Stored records
lemma B_closed (segments : List String) (typo : List Int) (mx : Int) :
    get_segments_to_recorrect_alt segments typo mx
      = pvSpecL typo ((segments.map String.toList).flatten) 0 (segments.map String.toList) := by
  simp only [get_segments_to_recorrect_alt]
  rw [offsets_closed]
  set css := segments.map String.toList with hcss
  have hclen : css.length = segments.length := by rw [hcss, List.length_map]
  rw [← hclen]
  have htot : PySem.List.pyGetD ((List.range (css.length + 1)).map (fun k => pvOff css k)) (-1) 0
      = pvOff css css.length := by
    rw [List.range_succ, List.map_append, List.map_cons, List.map_nil, pyGetD_last]
  rw [htot]
  have hL : ((((List.range (css.length + 1)).map (fun i => pvOff css i)).length : Nat) : Int) - 1
      = (css.length : Int) := by
    rw [List.length_map, List.length_range]
    push_cast
    ring
  rw [hL]
  have hbody : (fun (bk : List (PySem.Set Int)) (t : Int) =>
      if 0 ≤ t ∧ t < pvOff css css.length then
        bk.modify (gsr_locate ((List.range (css.length + 1)).map (fun i => pvOff css i)) t 0
            (css.length : Int)).toNat
          (fun s => s.add (t - PySem.List.pyGetD ((List.range (css.length + 1)).map (fun i => pvOff css i))
            (gsr_locate ((List.range (css.length + 1)).map (fun i => pvOff css i)) t 0 (css.length : Int)) 0))
      else bk) = pvBucketF css := by
    funext bk t
    unfold pvBucketF
    by_cases hg : 0 ≤ t ∧ t < pvOff css css.length
    · rw [if_pos hg, if_pos hg]
      have hspec := locate_spec css t 0 (css.length : Int) (le_refl 0) (by omega) (le_refl _)
        (by
          have h0 : pvOff css (0 : Int).toNat = 0 := by simp [pvOff, pvOffN]
          omega)
        (by intro j hj1 hj2; omega)
      dsimp only at hspec
      obtain ⟨hr1, hr2, _, _⟩ := hspec
      rw [O_get css _ hr1 hr2]
    · rw [if_neg hg, if_neg hg]
  rw [hbody]
  apply List.ext_getElem
  · rw [List.length_map, PySem.List.length_enumerate, pvSpecL_length, hclen]
  · intro i h1 h2
    have hilt : i < css.length := by rw [pvSpecL_length] at h2; exact h2
    rw [List.getElem_map, PySem.List.getElem_enumerate, pvSpecL_get typo css.flatten css 0 i hilt]
    dsimp only
    simp only [pvOut, zero_add]
    have hbuck0len : (segments.map (fun _ => (PySem.Set.empty : PySem.Set Int))).length
        = css.length := by
      rw [List.length_map, hclen]
    have hbuck0 : (segments.map (fun _ => (PySem.Set.empty : PySem.Set Int))).getD i [] = [] := by
      rw [List.getD_eq_getElem _ _ (by rw [hbuck0len]; exact hilt), List.getElem_map]
      rfl
    have hbm := buckets_mem css typo (segments.map (fun _ => PySem.Set.empty)) hbuck0len i hilt
    rw [PySem.List.pyGetD_natCast]
    have hdef : ∀ (l : List (PySem.Set Int)), l.getD i PySem.Set.empty = l.getD i [] :=
      fun l => rfl
    rw [hdef]
    set b := (List.foldl (pvBucketF css) (segments.map fun _ => PySem.Set.empty) typo).getD i []
      with hb
    have hmemb : ∀ m : Int, m ∈ b ↔
        (0 ≤ m ∧ m < ((css[i]'hilt).length : Int) ∧ (pvOff css i + m) ∈ typo) := by
      intro m
      rw [hbm m, hbuck0]
      simp
    have hcs : segments[i].toList = css[i]'hilt := by simp [hcss]
    have hcond : (b ≠ []) ↔
        ((PySem.List.pyRange (pvOff css i) (pvOff css i + ((css[i]'hilt).length : Int)) 1).any
          (fun j => typo.contains j) = true) := by
      constructor
      · intro hbne
        obtain ⟨m, hm⟩ := List.exists_mem_of_ne_nil _ hbne
        rw [hmemb] at hm
        obtain ⟨hm1, hm2, hm3⟩ := hm
        rw [List.any_eq_true]
        refine ⟨pvOff css i + m, ?_, by simpa using hm3⟩
        rw [PySem.List.mem_pyRange_one]
        omega
      · intro ha
        rw [List.any_eq_true] at ha
        obtain ⟨j, hj1, hj2⟩ := ha
        rw [PySem.List.mem_pyRange_one] at hj1
        have hm : (j - pvOff css i) ∈ b := by
          rw [hmemb]
          refine ⟨by omega, by omega, ?_⟩
          rw [show pvOff css i + (j - pvOff css i) = j from by ring]
          simpa using hj2
        intro hbnil
        rw [hbnil] at hm
        simp at hm
    have hcontent := contentC typo css.flatten b (css[i]'hilt) 0 (pvOff css i)
      (by
        intro k hk
        have hiff : ((0 : Int) + (k : Int) ∈ b) ↔ ((pvOff css i + (k : Int)) ∈ typo) := by
          rw [zero_add, hmemb]
          constructor
          · rintro ⟨_, _, h⟩
            exact h
          · intro h
            exact ⟨by omega, by exact_mod_cast hk, h⟩
        rw [Bool.eq_iff_iff, PySem.Set.contains_iff]
        constructor
        · intro h
          have := hiff.mp h
          simpa using this
        · intro h
          apply hiff.mpr
          simpa using h)
      (fun k hk => text_get css i hilt k hk)
    rw [hcs]
    exact if_congr hcond (congrArg String.ofList hcontent) rfl

-- ===== VERDICT (by name: the statement is the Claim_ definition above) =====
theorem get_segments_to_recorrect_spec : Claim_equal_get_segments_to_recorrect := by
  intro segments typo_indices max_length _
  unfold Spec_get_segments_to_recorrect
  rw [portA_unfold, A_closed typo_indices ((segments.map String.toList).flatten) segments 0 [],
    List.nil_append, B_closed]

- **WHAT YOU WILL DO**
The string "hbody" appears on some lines of the data above; report how many such lines there are, as a bare number.

- **TASK ANSWER**
2